Together, these findings demonstrate that pharmacological NOD1 inhibition reproduces both the structural and Ca²⁺ handling protection observed in genetic NOD1 deficiency, supporting a main role for NOD1 signaling in TAC-induced atrial myopathy.
To gain a deeper understanding of the mechanistic role of NOD1 in the development of atrial remodeling, we next examined whether selective NOD1 activation is sufficient to induce atrial dysfunction and Ca²⁺ dysregulation. WT mice were treated with the selective NOD1 agonist C12-iE-DAP (iE; 3.3 mg/kg, i.p., for 3 days). Echocardiography revealed reduced LVEF and increased LA enlargement in WT mice treated with iE compared to vehicle-treated controls (Figure 4A and Figure S8A).

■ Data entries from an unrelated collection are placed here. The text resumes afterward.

-- pv_equiv track=rewrite | github.com/jasuzlasu/matura2021 | wega.py | szukaj_najwiecej_liter
-- ===== SOURCE A (Python) =====
-- def szukaj_najwiecej_liter(dane: list[str]) -> list[str, int]:
--     maks = 0
--     for linia in dane:
--         dlugosc = len(set(linia))
--         if dlugosc > maks:
--             maks = dlugosc
--     for linia in dane:
--         dlugosc = len(set(linia))
--         if dlugosc == maks:
--             return [linia, dlugosc]
-- ===== SOURCE B (Python) =====
-- def szukaj_najwiecej_liter(dane: list[str]) -> list[str, int]:
--     wynik = None
--     maks = 0
--     for linia in dane:
--         d = len(set(linia))
--         if wynik is None or d > maks:
--             wynik = linia
--             maks = d
--     if wynik is None:
--         return None
--     return [wynik, maks]
-- ===== Notes on version B (the rewrite author's own statement) =====
-- stated objective: simpler
-- what changed: Replaces A's two scans (one to compute the maximum distinct-character count, one to re-count every line to find the first attaining it) by a single pass that keeps the running best line and count, recording the first line unconditionally.
-- outside the precondition, e.g. on szukaj_najwiecej_liter([]): A returns None, B returns None
import Mathlib
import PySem

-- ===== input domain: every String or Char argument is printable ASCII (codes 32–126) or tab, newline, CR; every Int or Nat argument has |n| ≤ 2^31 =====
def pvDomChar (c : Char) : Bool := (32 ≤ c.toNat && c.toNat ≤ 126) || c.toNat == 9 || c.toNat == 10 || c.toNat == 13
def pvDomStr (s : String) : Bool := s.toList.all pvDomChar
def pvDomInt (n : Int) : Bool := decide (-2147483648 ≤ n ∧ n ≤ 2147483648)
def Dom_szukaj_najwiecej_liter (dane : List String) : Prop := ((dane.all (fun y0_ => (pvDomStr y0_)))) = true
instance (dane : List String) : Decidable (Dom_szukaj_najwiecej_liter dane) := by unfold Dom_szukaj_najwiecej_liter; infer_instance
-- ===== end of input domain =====

-- B merges A's two scans into one pass keeping the running best line and count (objective: simpler — one scan instead of two).
-- Pre_ excludes the empty list, where the Python A falls off both loops and returns None, not a [str, int] value.

-- len(set(linia)) — shared by both ports (both Pythons compute exactly this)
def pvDist (linia : String) : Int := ((PySem.Set.ofList linia.toList).length : Int)

-- ===== PORT A =====
-- first loop of A: maks = 0; for linia in dane: if len(set(linia)) > maks: maks = ...
def pvMaksFrom (m : Int) (dane : List String) : Int :=
  dane.foldl (fun maks linia => let dlugosc := pvDist linia; if dlugosc > maks then dlugosc else maks) m

-- second loop of A: return [linia, dlugosc] on the first line with len(set(linia)) == maks
def pvFind (maks : Int) : List String → Option (String × Int)
  | [] => none
  | linia :: reszta =>
      let dlugosc := pvDist linia
      if dlugosc = maks then some (linia, dlugosc) else pvFind maks reszta

def szukaj_najwiecej_liter (dane : List String) : String × Int :=
  (pvFind (pvMaksFrom 0 dane) dane).getD ("", 0)   -- getD unreachable under Pre_ (dane ≠ [])

-- ===== PORT B =====
def pvStep (acc : Option (String × Int)) (linia : String) : Option (String × Int) :=
  let d := pvDist linia
  match acc with
  | none => some (linia, d)
  | some (w, m) => if d > m then some (linia, d) else some (w, m)

def szukaj_najwiecej_liter_alt (dane : List String) : String × Int :=
  (dane.foldl pvStep none).getD ("", 0)   -- getD unreachable under Pre_ (dane ≠ [])

-- ===== PRECONDITION & SPEC =====
-- Pre_ excludes the empty list: there Python A returns None (falls off both loops), not a value of type list[str, int]; B returns None too.
def Pre_szukaj_najwiecej_liter (dane : List String) : Prop := dane ≠ []
instance (dane : List String) : Decidable (Pre_szukaj_najwiecej_liter dane) := by unfold Pre_szukaj_najwiecej_liter; infer_instance
def pvWitness_szukaj_najwiecej_liter : List String := ["ala", "ma kota"]

def Spec_szukaj_najwiecej_liter (dane : List String) (out : String × Int) : Prop := out = szukaj_najwiecej_liter_alt dane
instance (dane : List String) (out : String × Int) : Decidable (Spec_szukaj_najwiecej_liter dane out) := by unfold Spec_szukaj_najwiecej_liter; infer_instance

-- ===== CLAIM (what is proved, stated in full; the proofs are below) =====
def Claim_equal_szukaj_najwiecej_liter : Prop := ∀ (dane : List String), Dom_szukaj_najwiecej_liter dane → Pre_szukaj_najwiecej_liter dane → Spec_szukaj_najwiecej_liter dane (szukaj_najwiecej_liter dane)

-- ===== LEMMAS AND PROOFS =====

lemma pvMaksFrom_nil (m : Int) : pvMaksFrom m [] = m := rfl

lemma pvMaksFrom_cons (m : Int) (x : String) (xs : List String) :
    pvMaksFrom m (x :: xs) = pvMaksFrom (if pvDist x > m then pvDist x else m) xs := rfl

lemma le_pvMaksFrom (m : Int) (l : List String) : m ≤ pvMaksFrom m l := by
  induction l generalizing m with
  | nil => simp [pvMaksFrom_nil]
  | cons x xs ih =>
      rw [pvMaksFrom_cons]
      split_ifs with h
      · exact le_of_lt (lt_of_lt_of_le h (ih _))
      · exact ih m

-- If nothing in l exceeds m, the one-pass fold keeps its state.
lemma fold_some_eq (l : List String) (w : String) (m : Int)
    (h : pvMaksFrom m l = m) : l.foldl pvStep (some (w, m)) = some (w, m) := by
  induction l generalizing w with
  | nil => rfl
  | cons x xs ih =>
      rw [pvMaksFrom_cons] at h
      by_cases hx : pvDist x > m
      · exfalso
        rw [if_pos hx] at h
        have := le_pvMaksFrom (pvDist x) xs
        omega
      · rw [if_neg hx] at h
        simp only [List.foldl_cons, pvStep, if_neg hx]
        exact ih w h

-- If something in l exceeds m, the one-pass fold from state (w, m) lands on the
-- first element of l attaining the maximum pvMaksFrom m l.
lemma fold_some_gt (l : List String) (w : String) (m : Int)
    (h : pvMaksFrom m l > m) :
    l.foldl pvStep (some (w, m)) = pvFind (pvMaksFrom m l) l := by
  induction l generalizing w m with
  | nil => simp [pvMaksFrom_nil] at h
  | cons x xs ih =>
      rw [pvMaksFrom_cons] at h ⊢
      by_cases hx : pvDist x > m
      · rw [if_pos hx] at h ⊢
        simp only [List.foldl_cons, pvStep, if_pos hx]
        by_cases hxs : pvMaksFrom (pvDist x) xs > pvDist x
        · rw [ih x (pvDist x) hxs]
          have hne : ¬ (pvDist x = pvMaksFrom (pvDist x) xs) := by omega
          simp only [pvFind, if_neg hne]
        · have heq : pvMaksFrom (pvDist x) xs = pvDist x := by
            have := le_pvMaksFrom (pvDist x) xs; omega
          rw [fold_some_eq xs x (pvDist x) heq, heq]
          simp [pvFind]
      · rw [if_neg hx] at h ⊢
        simp only [List.foldl_cons, pvStep, if_neg hx]
        rw [ih w m h]
        have hne : ¬ (pvDist x = pvMaksFrom m xs) := by omega
        simp only [pvFind, if_neg hne]

lemma pvDist_nonneg (s : String) : 0 ≤ pvDist s := Int.natCast_nonneg _

-- ===== VERDICT (by name: the statement is the Claim_ definition above) =====
theorem szukaj_najwiecej_liter_spec : Claim_equal_szukaj_najwiecej_liter := by
  intro dane _ hpre
  unfold Spec_szukaj_najwiecej_liter szukaj_najwiecej_liter szukaj_najwiecej_liter_alt
  match dane with
  | [] => exact absurd rfl hpre
  | x :: xs =>
      have hd0 : 0 ≤ pvDist x := pvDist_nonneg x
      have hm : pvMaksFrom 0 (x :: xs) = pvMaksFrom (pvDist x) xs := by
        rw [pvMaksFrom_cons]
        split_ifs with h
        · rfl
        · have : pvDist x = 0 := by omega
          rw [this]
      rw [hm]
      simp only [List.foldl_cons]
      have hstep : pvStep none x = some (x, pvDist x) := rfl
      rw [hstep]
      by_cases hgt : pvMaksFrom (pvDist x) xs > pvDist x
      · rw [fold_some_gt xs x (pvDist x) hgt]
        have hne : ¬ (pvDist x = pvMaksFrom (pvDist x) xs) := by omega
        simp only [pvFind, if_neg hne]
      · have heq : pvMaksFrom (pvDist x) xs = pvDist x := by
          have := le_pvMaksFrom (pvDist x) xs; omega
        rw [fold_some_eq xs x (pvDist x) heq, heq]
        simp [pvFind]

NOD1 activation induces CaMKII-dependent Ca²⁺ mishandling in atrial cardiomyocytes. RNAseq analysis of human atrial myocardium. WT, Nod1⁻/⁻, and RyR2-S2814A mice were used to assess the effects of genetic and pharmacological NOD1 modulation. (A) Representative echocardiographic images (left panel) and LA area (right panel) in WT-Vehicle (WT-Veh) and WT-C12-iE-DAP (WT-iE). (B-E) Representative confocal line-scan images and quantification of Ca²⁺ transients amplitude (C and E, left panel), SR Ca²⁺ load (C and E, central panel), and sparks-mediated diastolic Ca²⁺ leak (D and E, right panel) in WT-Veh (n = 17-47 cells/6 mice), WT-iE (n = 18-26 cells/3 mice), Nod1-/--Veh (n = 13-35 cells/3 mice), Nod1-/--iE (n = 9-10 cells/2 mice), WT-KN (n = 17-27 cells/4 mice), WT-iE-KN (n = 15-18 cells/3 mice), RyR2 S2814A-Veh (n = 12-13 cells/3 mice) and RyR2 S2814A-iE (n = 9-17 cells/3 mice). (F) Transcriptomic gene set enrichment analysis of human atrial tissue showing upregulation of inflammation- and Ca²⁺-related pathways in HF vs. NF patients. * indicates significantly enriched pathways at FDR < 0.05. (G) Representative Western blot (upper panel) and quantification (lower panel) of CaMKII phosphorylation at Thr-286/7 (pCaMKII T286/7), normalized to total CaMKII and GAPDH (NF, n = 15; HF, n = 17). Data are mean ± SEM; statistical analyses performed by unpaired t-test or nested ANOVA (P < 0.05 considered significant).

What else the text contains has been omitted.